DESCRIPTION OF SYMBOLS 1 Fluid control apparatus 10 Fluid control apparatus 15A, 15B, 15C, 15D 1st on-off valve 16A, 16B, 16C, 16D 2nd on-off valve 30 Joint 37A, 37B, 37C, 37D Joint for line connection 70A, 70B, 70C Bypass Block A 1st line B 2nd line C 3rd line D 4th line

Claims (7)

A fluid control device having a plurality of lines in which lines formed by connecting a plurality of fluid control devices and a plurality of joints in series are arranged in parallel,
Among the plurality of joints, provided to each of the plurality of lines, a joint for connecting between lines arranged at the same position in the longitudinal direction of the plurality of lines,
A bypass block that is attached so as to straddle the upper surface of the two line connecting joints of adjacent lines, and communicates the two line connecting joints of the adjacent lines;
Having
Fluid control device. The length of the bypass block in the short direction of the line is equal to or less than the distance between the center lines of the adjacent lines.

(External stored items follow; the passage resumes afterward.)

-- pv_equiv track=rewrite | github.com/martinmateos2001/Guias-de-ejercicios-de-AyED-1-main | Finales/Final 25-07-24/final.py | maximosDeSubsecuencia
-- ===== SOURCE A (Python) =====
-- def maximoValor (seq:'list[int]') -> int:
--     res:int = 0
--     for v in seq:
--         if (v>res):
--             res = v
--     return res
--
-- def subSeqHastaNInclusive(s:'list[int]', n:int) -> 'list[int]':
--     res:'list[int]' = []
--     for i in range(n+1):
--         res.append(s[i])
--     return res
--
-- def maximosDeSubsecuencia(s1:'list[int]', s2:'list[int]') -> 'list[int]':
--     res:'list[int]'=[]
--     for i in range(len(s1)):
--         e = s1[i]
--         if e > len(s2):
--             res.append(0)
--         else:
--             subseq = subSeqHastaNInclusive(s2, e)
--             res.append(maximoValor(subseq))
--     s1 = res
--     return s1
-- ===== SOURCE B (Python) =====
-- def maximosDeSubsecuencia(s1, s2):
--     # prefix maxima with baseline 0: pm[k] = max(0, s2[0], ..., s2[k-1])
--     pm = [0]
--     for v in s2:
--         pm.append(pm[-1] if pm[-1] >= v else v)
--     return [0 if e < 0 or e > len(s2) else pm[e + 1] for e in s1]
-- ===== Notes on version B (the rewrite author's own statement) =====
-- stated objective: faster
-- what changed: Replaces the per-query rebuild of the prefix s2[0..e] and its rescan by a single precomputed prefix-maxima table (baseline 0) with O(1) lookup per element of s1.
import Mathlib
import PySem

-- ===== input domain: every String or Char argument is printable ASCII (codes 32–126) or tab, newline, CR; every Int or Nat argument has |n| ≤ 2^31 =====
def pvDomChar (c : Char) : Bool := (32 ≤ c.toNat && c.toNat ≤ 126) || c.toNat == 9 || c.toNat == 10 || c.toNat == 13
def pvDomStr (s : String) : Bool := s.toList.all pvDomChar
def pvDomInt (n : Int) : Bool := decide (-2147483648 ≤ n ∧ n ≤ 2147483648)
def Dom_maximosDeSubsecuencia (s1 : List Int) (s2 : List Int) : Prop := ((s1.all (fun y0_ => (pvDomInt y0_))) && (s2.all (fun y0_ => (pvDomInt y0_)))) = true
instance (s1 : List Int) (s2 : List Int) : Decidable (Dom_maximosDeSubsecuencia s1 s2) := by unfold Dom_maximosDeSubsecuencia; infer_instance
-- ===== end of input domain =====

-- B replaces A's per-element rebuild-and-rescan of the prefix s2[0..e] by one precomputed
-- prefix-maxima table (baseline 0) looked up per element of s1 (objective: faster).

-- ===== PORT A =====
def maximoValor (seq : List Int) : Int :=
  seq.foldl (fun res v => if v > res then v else res) 0

-- s[i] is in range whenever this is reached under Pre_; pyGetD's default is never used there
def subSeqHastaNInclusive (s : List Int) (n : Int) : List Int :=
  (PySem.List.pyRange 0 (n + 1)).foldl (fun res i => res ++ [PySem.List.pyGetD s i 0]) []

def maximosDeSubsecuencia (s1 : List Int) (s2 : List Int) : List Int :=
  (PySem.List.pyRange 0 (s1.length : Int)).foldl
    (fun res i =>
      let e := PySem.List.pyGetD s1 i 0
      if e > (s2.length : Int) then res ++ [0]
      else res ++ [maximoValor (subSeqHastaNInclusive s2 e)]) []

-- ===== PORT B =====
-- pm[-1] is Python's negative index on the (always nonempty) accumulator
def prefixMaxTable (s2 : List Int) : List Int :=
  s2.foldl
    (fun pm v =>
      let last := (PySem.List.pyGet? pm (-1)).getD 0
      pm ++ [if last ≥ v then last else v]) [0]

-- pm[e+1] is in range whenever this is reached under Pre_; getD's default is never used there
def maximosDeSubsecuencia_alt (s1 : List Int) (s2 : List Int) : List Int :=
  let pm := prefixMaxTable s2
  s1.map (fun e => if e < 0 ∨ e > (s2.length : Int) then 0 else (PySem.List.pyGet? pm (e + 1)).getD 0)

-- ===== PRECONDITION & SPEC =====
-- Pre_ excludes exactly the inputs where some element of s1 equals len(s2): there A (and B) raise IndexError.
def Pre_maximosDeSubsecuencia (s1 : List Int) (s2 : List Int) : Prop :=
  ∀ e ∈ s1, e ≠ (s2.length : Int)
instance (s1 : List Int) (s2 : List Int) : Decidable (Pre_maximosDeSubsecuencia s1 s2) := by
  unfold Pre_maximosDeSubsecuencia; infer_instance

def pvWitness_maximosDeSubsecuencia : List Int × List Int := ([1, 5, -2, 0], [3, 1, 4])

def Spec_maximosDeSubsecuencia (s1 : List Int) (s2 : List Int) (out : List Int) : Prop := out = maximosDeSubsecuencia_alt s1 s2
instance (s1 : List Int) (s2 : List Int) (out : List Int) : Decidable (Spec_maximosDeSubsecuencia s1 s2 out) := by unfold Spec_maximosDeSubsecuencia; infer_instance

-- ===== CLAIM (what is proved, stated in full; the proofs are below) =====
def Claim_equal_maximosDeSubsecuencia : Prop := ∀ (s1 : List Int) (s2 : List Int), Dom_maximosDeSubsecuencia s1 s2 → Pre_maximosDeSubsecuencia s1 s2 → Spec_maximosDeSubsecuencia s1 s2 (maximosDeSubsecuencia s1 s2)

-- ===== LEMMAS AND PROOFS =====

-- the initial prefix of length m, read index by index, is List.take m
lemma map_range_pyGetD_take (s2 : List Int) (m : Nat) (h : m ≤ s2.length) :
    (List.range m).map (fun (k : Nat) => PySem.List.pyGetD s2 (k : Int) 0) = s2.take m := by
  induction m with
  | zero => simp
  | succ m ih =>
    have hm : m < s2.length := by omega
    rw [List.range_succ, List.map_append, ih (by omega), List.take_add_one]
    simp [PySem.List.pyGetD_natCast, List.getD, List.getElem?_eq_getElem hm]

-- step-by-step form of maximoValor on a snoc
lemma maximoValor_snoc (s : List Int) (v : Int) :
    maximoValor (s ++ [v]) = if maximoValor s ≥ v then maximoValor s else v := by
  unfold maximoValor
  rw [List.foldl_append]
  simp only [List.foldl]
  split_ifs <;> omega

-- B's table is exactly the list of prefix maxima of s2 (baseline 0)
lemma prefixMaxTable_eq (s2 : List Int) :
    prefixMaxTable s2 = (List.range (s2.length + 1)).map (fun k => maximoValor (s2.take k)) := by
  induction s2 using List.reverseRecOn with
  | nil => simp [prefixMaxTable, maximoValor]
  | append_singleton s2 v ih =>
    unfold prefixMaxTable at ih ⊢
    rw [List.foldl_append, ih]
    simp only [List.foldl]
    have hne : ((List.range (s2.length + 1)).map (fun k => maximoValor (s2.take k))) ≠ [] := by
      simp [List.range_succ]
    rw [PySem.List.pyGet?_neg_one]
    have hlast : ((List.range (s2.length + 1)).map (fun k => maximoValor (s2.take k))).getLast?
        = some (maximoValor s2) := by
      rw [List.getLast?_eq_getElem?]
      simp
    rw [hlast, Option.getD_some]
    have hlen : (s2 ++ [v]).length + 1 = (s2.length + 1) + 1 := by simp
    rw [hlen]
    conv_rhs => rw [List.range_succ, List.map_append]
    have hleft : (List.range (s2.length + 1)).map (fun k => maximoValor ((s2 ++ [v]).take k))
        = (List.range (s2.length + 1)).map (fun k => maximoValor (s2.take k)) := by
      apply List.map_congr_left
      intro k hk
      rw [List.mem_range] at hk
      rw [List.take_append_of_le_length (by omega)]
    rw [hleft]
    congr 1
    simp only [List.map_cons, List.map_nil]
    rw [List.take_of_length_le (by simp), maximoValor_snoc]

-- the value A computes for one element e of s1, in closed form
lemma entryA_eq (s2 : List Int) (e : Int) (hne : e ≠ (s2.length : Int)) :
    (if e > (s2.length : Int) then (0 : Int) else maximoValor (subSeqHastaNInclusive s2 e))
      = (if e < 0 ∨ e > (s2.length : Int) then 0
         else (PySem.List.pyGet? (prefixMaxTable s2) (e + 1)).getD 0) := by
  by_cases hgt : e > (s2.length : Int)
  · simp [hgt]
  · rw [if_neg hgt]
    by_cases hneg : e < 0
    · rw [if_pos (Or.inl hneg)]
      unfold subSeqHastaNInclusive
      rw [PySem.List.pyRange_one_eq_nil (by omega)]
      simp [maximoValor]
    · rw [if_neg (by tauto)]
      have hlt : e < (s2.length : Int) := by omega
      have h0 : 0 ≤ e := by omega
      -- A's subsequence is take (e+1) of s2
      have hsub : subSeqHastaNInclusive s2 e = s2.take (e.toNat + 1) := by
        unfold subSeqHastaNInclusive
        rw [PySem.List.foldl_append_singleton_eq_map, List.nil_append,
            PySem.List.pyRange_zero, List.map_map]
        have h1 : (e + 1).toNat = e.toNat + 1 := by omega
        rw [h1]
        have := map_range_pyGetD_take s2 (e.toNat + 1) (by omega)
        simpa [Function.comp_def] using this
      -- B's lookup reads the same prefix maximum from the table
      rw [hsub, prefixMaxTable_eq, PySem.List.pyGet?_of_nonneg _ (by omega)]
      have hidx : (e + 1).toNat < ((List.range (s2.length + 1)).map
          (fun k => maximoValor (s2.take k))).length := by
        simp; omega
      rw [List.getElem?_eq_getElem hidx]
      simp only [Option.getD_some, List.getElem_map, List.getElem_range]
      congr 2
      omega

-- ===== VERDICT (by name: the statement is the Claim_ definition above) =====
theorem maximosDeSubsecuencia_spec : Claim_equal_maximosDeSubsecuencia := by
  intro s1 s2 _ hpre
  unfold Spec_maximosDeSubsecuencia maximosDeSubsecuencia maximosDeSubsecuencia_alt
  rw [PySem.List.foldl_pyRange_zero_pyGetD' s1 0
        (fun res e => if e > (s2.length : Int) then res ++ [0]
                      else res ++ [maximoValor (subSeqHastaNInclusive s2 e)]) []]
  have hfun : (fun (res : List Int) (e : Int) =>
      if e > (s2.length : Int) then res ++ [0]
      else res ++ [maximoValor (subSeqHastaNInclusive s2 e)]) =
      (fun res e => res ++ [if e > (s2.length : Int) then 0
        else maximoValor (subSeqHastaNInclusive s2 e)]) := by
    funext res e; split <;> rfl
  rw [hfun, PySem.List.foldl_append_singleton_eq_map, List.nil_append]
  apply List.map_congr_left
  intro e he
  exact entryA_eq s2 e (hpre e he)
-- pv_equiv track=rewrite | github.com/letiBri/esercizi_ricorsione | quadratoMagico.py | verifica_righe
-- ===== SOURCE A (Python) =====
-- def verifica_righe(parziale, N):
--     lista_somme = []
--     for i in range(N):
--         somma_righe = 0
--         for j in range(i*N, (i+1)*N):
--             somma_righe += parziale[j]
--         lista_somme.append(somma_righe)
--     for i in range(1, len(lista_somme)):
--         if lista_somme[i] != lista_somme[i-1]:
--             return False
--     return True
-- ===== SOURCE B (Python) =====
-- def verifica_righe(parziale, N):
--     if N <= 0:
--         return True
--     target = sum(parziale[:N])
--
--     def check(rest, righe):
--         if righe == 0:
--             return True
--         return sum(rest[:N]) == target and check(rest[N:], righe - 1)
--
--     return check(parziale[N:], N - 1)
-- ===== Notes on version B (the rewrite author's own statement) =====
-- stated objective: alternative
-- what changed: Instead of materialising the list of all N row sums and scanning adjacent pairs, B precomputes the first row's sum as a target and recursively walks the remaining flat list, peeling one row per call and comparing it to the target with short-circuit, building no intermediate list.
import Mathlib
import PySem

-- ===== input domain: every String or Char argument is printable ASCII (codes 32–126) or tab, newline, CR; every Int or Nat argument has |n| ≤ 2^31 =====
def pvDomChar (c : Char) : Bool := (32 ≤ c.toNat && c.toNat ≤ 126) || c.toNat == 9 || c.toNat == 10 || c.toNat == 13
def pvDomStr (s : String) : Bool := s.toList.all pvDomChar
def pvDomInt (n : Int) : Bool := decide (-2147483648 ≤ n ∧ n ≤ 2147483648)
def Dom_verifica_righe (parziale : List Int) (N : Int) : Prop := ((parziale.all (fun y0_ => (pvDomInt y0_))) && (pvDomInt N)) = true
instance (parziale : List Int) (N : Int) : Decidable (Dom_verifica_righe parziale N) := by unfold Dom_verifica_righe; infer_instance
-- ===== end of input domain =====

-- B replaces A's build-row-sum-list-then-pairwise-adjacent-scan with a recursion over
-- the remaining flat list that peels one row per call and compares its sum to the
-- precomputed first-row target, building no intermediate list (objective: alternative).

-- ===== PORT A =====
def verifica_righe (parziale : List Int) (N : Int) : Bool :=
  let lista_somme : List Int :=
    (PySem.List.pyRange 0 N 1).foldl (fun acc i =>
      acc ++ [(PySem.List.pyRange (i * N) ((i + 1) * N) 1).foldl
        (fun somma_righe j => somma_righe + PySem.List.pyGetD parziale j 0) 0]) []
  (PySem.List.pyRange 1 (lista_somme.length : Int) 1).foldl
    (fun r i => r && (PySem.List.pyGetD lista_somme i 0 == PySem.List.pyGetD lista_somme (i - 1) 0)) true

-- ===== PORT B =====
-- Python's inner 'check' tests 'righe == 0'; the '≤' here is only a totality guard —
-- B calls it with righe = N - 1 ≥ 0, where '== 0' and '≤ 0' agree.
def checkRows (N target : Int) (rest : List Int) (righe : Int) : Bool :=
  if h : righe ≤ 0 then true
  else
    ((PySem.List.slice rest none (some N)).sum == target) &&
      checkRows N target (PySem.List.slice rest (some N) none) (righe - 1)
termination_by righe.toNat
decreasing_by omega

def verifica_righe_alt (parziale : List Int) (N : Int) : Bool :=
  if N ≤ 0 then true
  else
    let target := (PySem.List.slice parziale none (some N)).sum
    checkRows N target (PySem.List.slice parziale (some N) none) (N - 1)

-- ===== PRECONDITION & SPEC =====
-- Pre_ excludes exactly the inputs on which A raises IndexError: 0 < N with fewer than N*N elements.
def Pre_verifica_righe (parziale : List Int) (N : Int) : Prop :=
  0 < N → N * N ≤ (parziale.length : Int)
instance (parziale : List Int) (N : Int) : Decidable (Pre_verifica_righe parziale N) := by
  unfold Pre_verifica_righe; infer_instance
def pvWitness_verifica_righe : List Int × Int := ([1, 2, 2, 1], 2)

def Spec_verifica_righe (parziale : List Int) (N : Int) (out : Bool) : Prop :=
  out = verifica_righe_alt parziale N
instance (parziale : List Int) (N : Int) (out : Bool) : Decidable (Spec_verifica_righe parziale N out) := by
  unfold Spec_verifica_righe; infer_instance

-- ===== CLAIM (what is proved, stated in full; the proofs are below) =====
def Claim_equal_verifica_righe : Prop := ∀ (parziale : List Int) (N : Int), Dom_verifica_righe parziale N → Pre_verifica_righe parziale N → Spec_verifica_righe parziale N (verifica_righe parziale N)

-- ===== LEMMAS AND PROOFS =====

lemma map_pyGetD_eq_slice (xs : List Int) (a b : Int) (ha : 0 ≤ a) (hab : a ≤ b)
    (hb : b ≤ (xs.length : Int)) :
    (PySem.List.pyRange a b 1).map (fun j => PySem.List.pyGetD xs j 0)
      = PySem.List.slice xs (some a) (some b) := by
  have h0b : 0 ≤ b := le_trans ha hab
  rw [PySem.List.slice_toNat xs ha h0b]
  induction hk : (b - a).toNat generalizing a with
  | zero =>
    rw [PySem.List.pyRange_one_eq_nil (by omega)]
    simp; omega
  | succ n ih =>
    rw [PySem.List.pyRange_one_cons (by omega)]
    have hlt : a.toNat < xs.length := by omega
    rw [List.drop_eq_getElem_cons hlt]
    have hbn : b.toNat - a.toNat = n + 1 := by omega
    rw [hbn, List.take_succ_cons, List.map_cons]
    have htail := ih (a + 1) (by omega) (by omega) (by omega)
    have h1 : (a + 1).toNat = a.toNat + 1 := by omega
    have h2 : b.toNat - (a.toNat + 1) = n := by omega
    rw [h1, h2] at htail
    rw [htail, PySem.List.pyGetD_eq_getElem (xs := xs) (d := 0) ha (by omega)]

lemma adjacent_iff_all_eq (L : List Int) :
    ((PySem.List.pyRange 1 (L.length : Int) 1).all
      (fun i => PySem.List.pyGetD L i 0 == PySem.List.pyGetD L (i - 1) 0)) = true
      ↔ (∀ x ∈ L, ∀ y ∈ L, x = y) := by
  simp only [List.all_eq_true, PySem.List.mem_pyRange_one, beq_iff_eq]
  constructor
  · intro h x hx y hy
    have chain : ∀ k : Nat, k + 1 < L.length → L.getD (k + 1) 0 = L.getD k 0 := by
      intro k hk
      have hgi := h ((k : Int) + 1) ⟨by omega, by omega⟩
      rw [PySem.List.pyGetD_eq_getElem L 0 (by omega) (by omega),
          PySem.List.pyGetD_eq_getElem L 0 (by omega) (by omega)] at hgi
      simp only [show ((k : Int) + 1).toNat = k + 1 from by omega,
                 show ((k : Int) + 1 - 1).toNat = k from by omega] at hgi
      rw [List.getD_eq_getElem L 0 hk, List.getD_eq_getElem L 0 (by omega)]
      exact hgi
    have head : ∀ k : Nat, k < L.length → L.getD k 0 = L.getD 0 0 := by
      intro k
      induction k with
      | zero => intro _; rfl
      | succ n ih => intro hk; rw [chain n hk, ih (by omega)]
    obtain ⟨ix, hix, rfl⟩ := List.mem_iff_getElem.mp hx
    obtain ⟨iy, hiy, rfl⟩ := List.mem_iff_getElem.mp hy
    rw [← List.getD_eq_getElem L 0 hix, ← List.getD_eq_getElem L 0 hiy,
        head ix hix, head iy hiy]
  · intro h i hi
    obtain ⟨h1, h2⟩ := hi
    rw [PySem.List.pyGetD_eq_getElem L 0 (by omega) h2,
        PySem.List.pyGetD_eq_getElem L 0 (by omega) (by omega)]
    exact h _ (L.getElem_mem _) _ (L.getElem_mem _)

-- foldl with && is 'init && all'
lemma foldl_and_eq_all {α : Type} (l : List α) (p : α → Bool) (b : Bool) :
    l.foldl (fun r x => r && p x) b = (b && l.all p) := by
  induction l generalizing b with
  | nil => simp
  | cons x xs ih => simp [List.foldl_cons, ih, Bool.and_assoc]

-- all pairwise equal on a mapped range ↔ all values equal f 0
lemma pairwise_map_range_iff (f : Nat → Int) (n : Nat) :
    (∀ x ∈ (List.range n).map f, ∀ y ∈ (List.range n).map f, x = y)
      ↔ ∀ i < n, f i = f 0 := by
  constructor
  · intro h i hi
    exact h (f i) (by simp; exact ⟨i, hi, rfl⟩) (f 0) (by simp; exact ⟨0, by omega, rfl⟩)
  · intro h x hx y hy
    simp only [List.mem_map, List.mem_range] at hx hy
    obtain ⟨i, hi, rfl⟩ := hx
    obtain ⟨j, hj, rfl⟩ := hy
    rw [h i hi, h j hj]

-- characterisation of B's recursion: k rows checked against the target
lemma checkRows_eq (N target : Int) (hN : 0 < N) (k : Nat) (xs : List Int) :
    checkRows N target xs (k : Int)
      = (List.range k).all
          (fun i => ((xs.drop (i * N.toNat)).take N.toNat).sum == target) := by
  induction k generalizing xs with
  | zero => rw [checkRows]; simp
  | succ n ih =>
    rw [checkRows]
    have hk : ¬ ((n + 1 : Nat) : Int) ≤ 0 := by omega
    rw [dif_neg hk]
    have h1 : ((n + 1 : Nat) : Int) - 1 = (n : Int) := by omega
    rw [PySem.List.slice_to _ (le_of_lt hN), PySem.List.slice_from _ (le_of_lt hN), h1,
        ih (xs.drop N.toNat)]
    have hfun : (fun i : Nat => ((((xs.drop N.toNat).drop (i * N.toNat)).take N.toNat).sum == target))
        = (fun i : Nat => (((xs.drop ((i + 1) * N.toNat)).take N.toNat).sum == target)) := by
      funext i
      rw [List.drop_drop, show N.toNat + i * N.toNat = (i + 1) * N.toNat from by ring]
    rw [hfun, List.range_succ_eq_map]
    simp only [List.all_cons, List.all_map, Function.comp_def, Nat.zero_mul, List.drop_zero]

-- ===== VERDICT (by name: the statement is the Claim_ definition above) =====
theorem verifica_righe_spec : Claim_equal_verifica_righe := by
  intro p N hdom hpre
  unfold Spec_verifica_righe verifica_righe verifica_righe_alt
  rw [PySem.List.foldl_append_singleton_eq_map, List.nil_append]
  by_cases hN : N ≤ 0
  · rw [if_pos hN, PySem.List.pyRange_one_eq_nil hN]
    simp
  · rw [if_neg hN]
    have hN' : 0 < N := by omega
    have hlen : N * N ≤ (p.length : Int) := hpre hN'
    set Nt := N.toNat with hNt
    have hNcast : N = (Nt : Int) := by omega
    clear hN
    -- A's list of row sums as a map over List.range
    have hmap : (PySem.List.pyRange 0 N 1).map
          (fun i => (PySem.List.pyRange (i * N) ((i + 1) * N) 1).foldl
            (fun somma_righe j => somma_righe + PySem.List.pyGetD p j 0) 0)
        = (List.range Nt).map (fun k => ((p.drop (k * Nt)).take Nt).sum) := by
      rw [PySem.List.pyRange_one, List.map_map]
      have : ((N : Int) - 0).toNat = Nt := by omega
      rw [this]
      apply List.map_congr_left
      intro k hk
      simp only [List.mem_range] at hk
      have hk' : (k : Int) < N := by omega
      have hub : ((k : Int) + 1) * N ≤ (p.length : Int) := by nlinarith
      simp only [Function.comp]
      rw [PySem.List.foldl_add, zero_add,
          map_pyGetD_eq_slice p ((0 + (k : Int)) * N) ((0 + (k : Int) + 1) * N)
            (by positivity) (by nlinarith) (by simpa using hub)]
      have e1 : (0 + (k : Int)) * N = ((k * Nt : Nat) : Int) := by
        push_cast; rw [hNcast]; ring
      have e2 : (0 + (k : Int) + 1) * N = (((k + 1) * Nt : Nat) : Int) := by
        push_cast; rw [hNcast]; ring
      rw [e1, e2, PySem.List.slice_natCast]
      congr 2
      rw [Nat.add_mul, one_mul, Nat.add_sub_cancel_left]
    rw [hmap]
    -- B's recursion characterised
    have hB : checkRows N ((PySem.List.slice p none (some N)).sum)
          (PySem.List.slice p (some N) none) (N - 1)
        = (List.range (Nt - 1)).all
            (fun i => (((p.drop Nt).drop (i * Nt)).take Nt).sum == (p.take Nt).sum) := by
      have hN1 : N - 1 = ((Nt - 1 : Nat) : Int) := by omega
      rw [hN1, PySem.List.slice_to _ (by omega), PySem.List.slice_from _ (by omega),
          checkRows_eq N _ hN' (Nt - 1) (p.drop Nt)]
    rw [hB, Bool.eq_iff_iff, foldl_and_eq_all, Bool.true_and,
        adjacent_iff_all_eq, pairwise_map_range_iff]
    simp only [List.all_eq_true, List.mem_range, beq_iff_eq, List.drop_drop]
    constructor
    · intro h i hi
      have := h (i + 1) (by omega)
      simpa [Nat.add_comm, Nat.add_mul, List.take_zero] using this
    · intro h i hi
      cases i with
      | zero => rfl
      | succ j =>
        have := h j (by omega)
        simp only [Nat.zero_mul, List.drop_zero] at *
        rw [show Nt + j * Nt = (j + 1) * Nt by ring] at this
        exact this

The fluid control apparatus according to claim 1. The bypass block is removable.
The fluid control apparatus according to claim 1. The bypass block has an inverted V-shaped flow path,
The fluid control apparatus according to any one of claims 1 to 3. The interline connecting joint is supplied with a first fluid and a second fluid from different flow paths,
A first on-off valve for controlling the flow of the first fluid and a second on-off valve for controlling the flow of the second fluid are attached to the joint for connecting lines.
The fluid control device according to any one of claims 1 to 4. The second on-off valve is a three-way valve having two fluid inlet channels and one fluid outlet channel.
The fluid control apparatus according to claim 5. The second fluid is a purge fluid,
The fluid control apparatus according to claim 5 or 6.